## Your assignment
When the string "step" occurs in a line of the records, show that line.

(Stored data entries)
-- Opening Marker --
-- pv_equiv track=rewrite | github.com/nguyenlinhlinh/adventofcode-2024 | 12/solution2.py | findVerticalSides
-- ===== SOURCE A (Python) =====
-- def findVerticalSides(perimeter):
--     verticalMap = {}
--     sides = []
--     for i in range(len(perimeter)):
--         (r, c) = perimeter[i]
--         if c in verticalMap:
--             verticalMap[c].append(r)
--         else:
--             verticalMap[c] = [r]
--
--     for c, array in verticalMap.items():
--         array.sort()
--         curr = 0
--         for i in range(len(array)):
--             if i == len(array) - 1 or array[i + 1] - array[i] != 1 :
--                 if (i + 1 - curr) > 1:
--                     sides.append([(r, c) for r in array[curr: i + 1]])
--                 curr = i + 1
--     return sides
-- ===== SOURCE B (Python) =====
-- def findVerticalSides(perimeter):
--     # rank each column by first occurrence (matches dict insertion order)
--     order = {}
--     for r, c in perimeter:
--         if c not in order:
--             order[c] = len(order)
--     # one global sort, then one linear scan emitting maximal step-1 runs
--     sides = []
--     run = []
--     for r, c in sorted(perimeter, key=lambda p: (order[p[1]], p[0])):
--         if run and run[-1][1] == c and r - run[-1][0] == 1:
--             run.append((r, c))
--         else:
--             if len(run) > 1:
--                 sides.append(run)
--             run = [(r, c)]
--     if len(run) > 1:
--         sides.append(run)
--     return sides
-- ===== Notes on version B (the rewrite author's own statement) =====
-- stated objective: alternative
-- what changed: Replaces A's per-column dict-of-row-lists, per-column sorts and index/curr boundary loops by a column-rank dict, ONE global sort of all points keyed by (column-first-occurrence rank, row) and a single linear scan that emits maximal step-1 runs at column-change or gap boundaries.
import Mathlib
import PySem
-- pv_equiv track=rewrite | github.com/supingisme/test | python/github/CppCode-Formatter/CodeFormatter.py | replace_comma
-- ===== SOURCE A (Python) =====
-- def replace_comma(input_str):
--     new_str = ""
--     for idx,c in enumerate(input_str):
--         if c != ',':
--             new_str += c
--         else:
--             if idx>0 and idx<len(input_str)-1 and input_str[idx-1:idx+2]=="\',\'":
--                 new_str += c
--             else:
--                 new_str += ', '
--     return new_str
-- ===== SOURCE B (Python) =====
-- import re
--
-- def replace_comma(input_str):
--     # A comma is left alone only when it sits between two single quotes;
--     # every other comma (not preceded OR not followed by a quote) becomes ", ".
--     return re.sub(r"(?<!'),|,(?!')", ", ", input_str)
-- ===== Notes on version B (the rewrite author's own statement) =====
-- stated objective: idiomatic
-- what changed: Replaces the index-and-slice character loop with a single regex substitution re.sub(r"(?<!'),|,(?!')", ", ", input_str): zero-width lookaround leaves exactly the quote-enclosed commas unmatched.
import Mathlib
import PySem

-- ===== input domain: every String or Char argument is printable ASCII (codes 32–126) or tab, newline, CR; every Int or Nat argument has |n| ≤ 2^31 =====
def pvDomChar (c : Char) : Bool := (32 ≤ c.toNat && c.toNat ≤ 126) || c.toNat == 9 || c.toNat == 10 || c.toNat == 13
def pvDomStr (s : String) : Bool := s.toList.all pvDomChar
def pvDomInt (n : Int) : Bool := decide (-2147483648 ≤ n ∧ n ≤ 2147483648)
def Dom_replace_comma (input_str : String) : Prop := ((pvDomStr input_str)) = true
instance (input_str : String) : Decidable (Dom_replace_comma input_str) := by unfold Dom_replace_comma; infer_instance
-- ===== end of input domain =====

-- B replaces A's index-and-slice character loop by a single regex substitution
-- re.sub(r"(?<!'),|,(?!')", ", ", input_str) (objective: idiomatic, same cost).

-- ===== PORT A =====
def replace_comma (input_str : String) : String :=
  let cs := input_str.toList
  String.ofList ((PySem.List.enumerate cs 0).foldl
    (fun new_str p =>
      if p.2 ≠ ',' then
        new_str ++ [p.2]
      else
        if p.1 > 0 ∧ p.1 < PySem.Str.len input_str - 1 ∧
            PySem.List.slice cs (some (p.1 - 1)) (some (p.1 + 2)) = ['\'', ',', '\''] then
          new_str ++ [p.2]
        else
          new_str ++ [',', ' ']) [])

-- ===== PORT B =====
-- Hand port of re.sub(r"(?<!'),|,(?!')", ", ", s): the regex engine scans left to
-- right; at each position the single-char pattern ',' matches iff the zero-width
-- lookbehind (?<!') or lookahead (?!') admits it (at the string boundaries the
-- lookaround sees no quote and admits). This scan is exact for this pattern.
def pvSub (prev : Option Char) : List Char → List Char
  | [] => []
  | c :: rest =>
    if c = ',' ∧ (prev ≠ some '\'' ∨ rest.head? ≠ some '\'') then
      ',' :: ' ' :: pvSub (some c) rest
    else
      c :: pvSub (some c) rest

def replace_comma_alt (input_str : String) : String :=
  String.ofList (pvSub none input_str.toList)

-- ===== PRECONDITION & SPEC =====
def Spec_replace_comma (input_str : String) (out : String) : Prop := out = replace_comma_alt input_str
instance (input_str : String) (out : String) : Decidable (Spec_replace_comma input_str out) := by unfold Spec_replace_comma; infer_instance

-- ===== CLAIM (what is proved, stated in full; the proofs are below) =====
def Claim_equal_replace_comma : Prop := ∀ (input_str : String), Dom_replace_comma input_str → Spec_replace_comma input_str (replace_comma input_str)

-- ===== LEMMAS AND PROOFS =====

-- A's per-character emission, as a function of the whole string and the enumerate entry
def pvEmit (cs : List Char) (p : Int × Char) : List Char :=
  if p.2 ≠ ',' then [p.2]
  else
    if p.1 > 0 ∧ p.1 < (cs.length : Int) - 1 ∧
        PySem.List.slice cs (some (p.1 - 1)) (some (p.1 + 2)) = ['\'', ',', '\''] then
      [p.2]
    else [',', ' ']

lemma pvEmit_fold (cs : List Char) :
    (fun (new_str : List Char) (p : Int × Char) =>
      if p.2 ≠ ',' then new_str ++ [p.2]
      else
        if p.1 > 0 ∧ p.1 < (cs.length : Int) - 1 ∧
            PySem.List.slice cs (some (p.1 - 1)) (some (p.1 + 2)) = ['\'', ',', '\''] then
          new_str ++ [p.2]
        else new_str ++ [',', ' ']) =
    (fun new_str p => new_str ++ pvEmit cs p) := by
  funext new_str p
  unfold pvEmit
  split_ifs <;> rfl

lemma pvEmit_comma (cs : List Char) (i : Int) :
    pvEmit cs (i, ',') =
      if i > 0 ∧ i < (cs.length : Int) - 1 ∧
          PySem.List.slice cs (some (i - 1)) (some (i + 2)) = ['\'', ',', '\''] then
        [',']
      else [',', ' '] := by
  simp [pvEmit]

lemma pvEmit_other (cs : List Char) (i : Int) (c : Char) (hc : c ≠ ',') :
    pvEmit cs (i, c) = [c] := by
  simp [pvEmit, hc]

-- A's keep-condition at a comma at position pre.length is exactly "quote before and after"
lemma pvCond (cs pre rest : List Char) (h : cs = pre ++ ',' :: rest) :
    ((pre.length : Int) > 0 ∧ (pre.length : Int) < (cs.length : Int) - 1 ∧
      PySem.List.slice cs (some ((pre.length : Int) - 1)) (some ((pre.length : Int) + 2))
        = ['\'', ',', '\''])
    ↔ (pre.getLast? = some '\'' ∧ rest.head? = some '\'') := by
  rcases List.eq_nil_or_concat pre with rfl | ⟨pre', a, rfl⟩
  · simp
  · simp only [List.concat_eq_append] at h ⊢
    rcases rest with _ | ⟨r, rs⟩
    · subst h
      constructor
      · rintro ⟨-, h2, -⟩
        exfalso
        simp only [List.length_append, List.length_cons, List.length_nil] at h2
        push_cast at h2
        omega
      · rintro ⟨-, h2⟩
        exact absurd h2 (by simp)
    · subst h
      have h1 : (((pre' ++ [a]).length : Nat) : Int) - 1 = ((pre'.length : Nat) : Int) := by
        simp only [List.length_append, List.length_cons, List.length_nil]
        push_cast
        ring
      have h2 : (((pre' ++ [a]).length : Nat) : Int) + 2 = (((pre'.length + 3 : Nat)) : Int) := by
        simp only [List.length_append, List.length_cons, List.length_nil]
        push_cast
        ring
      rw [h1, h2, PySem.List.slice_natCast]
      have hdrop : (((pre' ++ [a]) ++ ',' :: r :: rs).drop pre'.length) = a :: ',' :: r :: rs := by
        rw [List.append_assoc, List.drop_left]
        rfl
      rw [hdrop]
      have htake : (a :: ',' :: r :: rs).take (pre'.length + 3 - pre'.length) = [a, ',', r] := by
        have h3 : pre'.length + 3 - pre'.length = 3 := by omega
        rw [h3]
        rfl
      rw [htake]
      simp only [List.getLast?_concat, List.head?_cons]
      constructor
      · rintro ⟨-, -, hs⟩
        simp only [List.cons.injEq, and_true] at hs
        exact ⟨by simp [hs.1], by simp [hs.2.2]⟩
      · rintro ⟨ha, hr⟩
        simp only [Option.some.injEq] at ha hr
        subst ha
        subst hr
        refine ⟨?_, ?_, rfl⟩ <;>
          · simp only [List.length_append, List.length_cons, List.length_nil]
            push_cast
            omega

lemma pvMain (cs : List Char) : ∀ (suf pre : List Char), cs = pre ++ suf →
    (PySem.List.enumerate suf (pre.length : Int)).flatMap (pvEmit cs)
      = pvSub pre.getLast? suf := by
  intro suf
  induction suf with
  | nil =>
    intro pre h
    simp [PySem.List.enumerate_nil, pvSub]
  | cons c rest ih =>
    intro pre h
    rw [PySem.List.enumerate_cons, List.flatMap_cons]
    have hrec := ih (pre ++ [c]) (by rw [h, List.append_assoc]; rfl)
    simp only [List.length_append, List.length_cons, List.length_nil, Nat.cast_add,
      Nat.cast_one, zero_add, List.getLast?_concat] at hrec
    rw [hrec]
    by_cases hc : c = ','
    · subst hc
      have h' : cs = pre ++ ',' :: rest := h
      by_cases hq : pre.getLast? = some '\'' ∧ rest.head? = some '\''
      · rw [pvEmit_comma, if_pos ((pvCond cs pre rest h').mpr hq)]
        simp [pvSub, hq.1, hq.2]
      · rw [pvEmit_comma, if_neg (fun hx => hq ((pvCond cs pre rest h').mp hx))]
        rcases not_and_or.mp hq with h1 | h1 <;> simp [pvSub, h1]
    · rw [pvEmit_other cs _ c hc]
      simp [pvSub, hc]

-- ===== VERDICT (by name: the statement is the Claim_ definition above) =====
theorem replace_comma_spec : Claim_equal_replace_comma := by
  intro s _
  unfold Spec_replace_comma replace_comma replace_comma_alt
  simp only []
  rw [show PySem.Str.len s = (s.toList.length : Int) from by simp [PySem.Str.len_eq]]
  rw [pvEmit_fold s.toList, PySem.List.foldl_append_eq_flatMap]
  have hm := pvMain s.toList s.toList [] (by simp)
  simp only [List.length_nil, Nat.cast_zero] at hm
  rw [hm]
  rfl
-- Closing Marker --
## Exercise result
--     # one global sort, then one linear scan emitting maximal step-1 runs
-- what changed: Replaces A's per-column dict-of-row-lists, per-column sorts and index/curr boundary loops by a column-rank dict, ONE global sort of all points keyed by (column-first-occurrence rank, row) and a single linear scan that emits maximal step-1 runs at column-change or gap boundaries.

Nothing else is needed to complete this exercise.